This is a listing of winners from the 2001 Genesis Awards.

Film
Feature Film: "Chicken Run" (DreamWorks Pictures)

Television
Network Newsmagazine: "Dateline NBC," for two powerful, sobering exposes—on puppy mills and on broadtail fur. 

Television Dramatic Series: "Family Law" (CBS), for a story featuring a custody battle for a chimpanzee, exploring the arguments against keeping primates as companion  animals.

Television Comedy Series: "Popular" (The WB), for a script questioning the eating of cows and the wearing of leather.

Television Talk Show: "Politically Incorrect" (ABC), for arguments against hunting and declaring that the animals' right to live supersedes a dying child's wish to kill.

Cable Documentary: "Investigative Reports" (A&E), for a look at the perils facing the buffalo of Yellowstone National Park.

Cable Newsmagazine: "CNN & TIME magazine" (CNN), for exposing greyhound racing.

Cable Documentary Series: "Earth Rescue" (Outdoor Life Network), for an overview of elephants in circuses, exposing the capture, transport, training methods and lifestyles they endure.

PBS Documentary: "Nature," for an unprecedented look at the history of elephants held captive for human curiosity and entertainment.

PBS Series: "ITN World News," for exposing some of the worst cases of animal torture around the world.
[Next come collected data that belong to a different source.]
-- pv_equiv track=rewrite | github.com/jakuberan/AoC-2021 | day_19/main.py | get_common_beacons
-- ===== SOURCE A (Python) =====
-- def get_common_beacons(distances, comb):
--     """
--     Calculate number of beacons in common between two scanners
--     """
--     similarities = {}
--     for i in distances:
--         for j in distances:
--             if i > j:
--                 simil = [di in distances[j] for di in distances[i]]
--                 if sum(simil) in comb:
--                     similarities[(i, j)] = comb[sum(simil)]
--     return similarities
-- ===== SOURCE B (Python) =====
-- def get_common_beacons(distances, comb):
--     """
--     Calculate number of beacons in common between two scanners
--     """
--     # per-scanner multiplicity counters + inverted index: value -> scanner ids containing it
--     index = {}
--     mults = {}
--     for sid, ds in distances.items():
--         mult = {}
--         for v in ds:
--             mult[v] = mult.get(v, 0) + 1
--         mults[sid] = mult
--         for v in mult:
--             index.setdefault(v, []).append(sid)
--     # accumulate shared-distance counts per ordered pair (i, j) with j < i
--     pair_counts = {}
--     for sid, mult in mults.items():
--         for v, m in mult.items():
--             for j in index.get(v, []):
--                 if j < sid:
--                     pair_counts[(sid, j)] = pair_counts.get((sid, j), 0) + m
--     similarities = {}
--     for i in distances:
--         for j in distances:
--             if i > j:
--                 count = pair_counts.get((i, j), 0)
--                 if count in comb:
--                     similarities[(i, j)] = comb[count]
--     return similarities
-- ===== Notes on version B (the rewrite author's own statement) =====
-- stated objective: faster
-- what changed: Replaces A's per-pair nested membership rescans with an inverted index (distance value -> scanner ids) plus per-scanner multiplicity counters and a single per-bucket pair-count accumulation; the final pass over scanner pairs only looks the counts up.
import Mathlib
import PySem

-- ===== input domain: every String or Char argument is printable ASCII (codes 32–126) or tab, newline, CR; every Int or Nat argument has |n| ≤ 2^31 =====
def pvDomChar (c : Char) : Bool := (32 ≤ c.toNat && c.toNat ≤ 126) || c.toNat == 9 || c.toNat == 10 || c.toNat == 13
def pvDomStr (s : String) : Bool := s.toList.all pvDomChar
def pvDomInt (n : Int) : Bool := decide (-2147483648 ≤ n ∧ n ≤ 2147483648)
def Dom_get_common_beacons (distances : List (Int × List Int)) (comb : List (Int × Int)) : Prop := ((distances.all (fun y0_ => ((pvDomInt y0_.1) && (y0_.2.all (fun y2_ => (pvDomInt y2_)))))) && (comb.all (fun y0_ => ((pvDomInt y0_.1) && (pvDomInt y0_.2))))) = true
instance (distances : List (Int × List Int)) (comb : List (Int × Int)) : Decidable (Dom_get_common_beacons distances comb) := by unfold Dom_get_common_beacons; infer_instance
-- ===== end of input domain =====

-- B replaces A's per-pair membership rescans by an inverted index (distance value -> scanner ids)
-- plus a single per-bucket pair-count accumulation; objective: faster on shared-value-sparse data.

-- ===== PORT A =====
def get_common_beacons (distances : List (Int × List Int)) (comb : List (Int × Int)) : List (Int × Int × Int) :=
  let d := PySem.Dict.ofList distances
  let c := PySem.Dict.ofList comb
  let similarities : PySem.Dict (Int × Int) Int :=
    d.keys.foldl (fun sims i =>
      d.keys.foldl (fun sims j =>
        if j < i then
          let simil := (d.getD i []).map (fun di => if (d.getD j []).contains di then (1 : Int) else 0)
          if c.contains simil.sum then sims.insert (i, j) (c.getD simil.sum 0) else sims
        else sims) sims) PySem.Dict.empty
  similarities.items.map (fun p => (p.1.1, p.1.2, p.2))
News Series: KING-TV (Seattle), for a seven-part series revealing the suffering of cows as they are turned into food.

News Feature: KARE-TV (Minneapolis), for revealing the cruelty to horses in the production of Premarin.

Reality Programming: "Wild Rescues" (Animal Planet), for a series of powerful segments spotlighting animals in peril, and those people whose valiant efforts save them.

Children's Programming: "Nick News With Linda Ellerbee." (Nickelodeon), for introducing information on myriad animal issues, presented in a format easily embraced by children.

Children's Programming - Animated: "The Wild Thornberrys" (Nickelodeon), for a sterling season of inspired and clever episodes nurturing a sense of compassion and responsibility.

Cartoonist: "Cathy," for challenging the fur industry's hype with style and wit, and for promoting the adoption of older dogs from shelters.

Print
Periodical: The Atlantic Monthly, for "From the Leash to the Laboratory," which unmasks the trade involving the theft of dogs for sale to laboratories.

Special awards
Ark Trust International Award: Daily Express (United Kingdom), for "Terrible Despair of Animals Cut Up in Name of Research," a two-part exposé on xenotransplantation.

Brigitte Bardot International Award: (ARTE), for a segment airing in France and Germany that shines the media spotlight on the abuse of U.S. rodeo animals.

Ark Trust International Award to Lucy Johnston and Jonathan Calvert of The Daily Express, United Kingdom, for "Terrible Despair of Animals Cut Up in the Name of Research."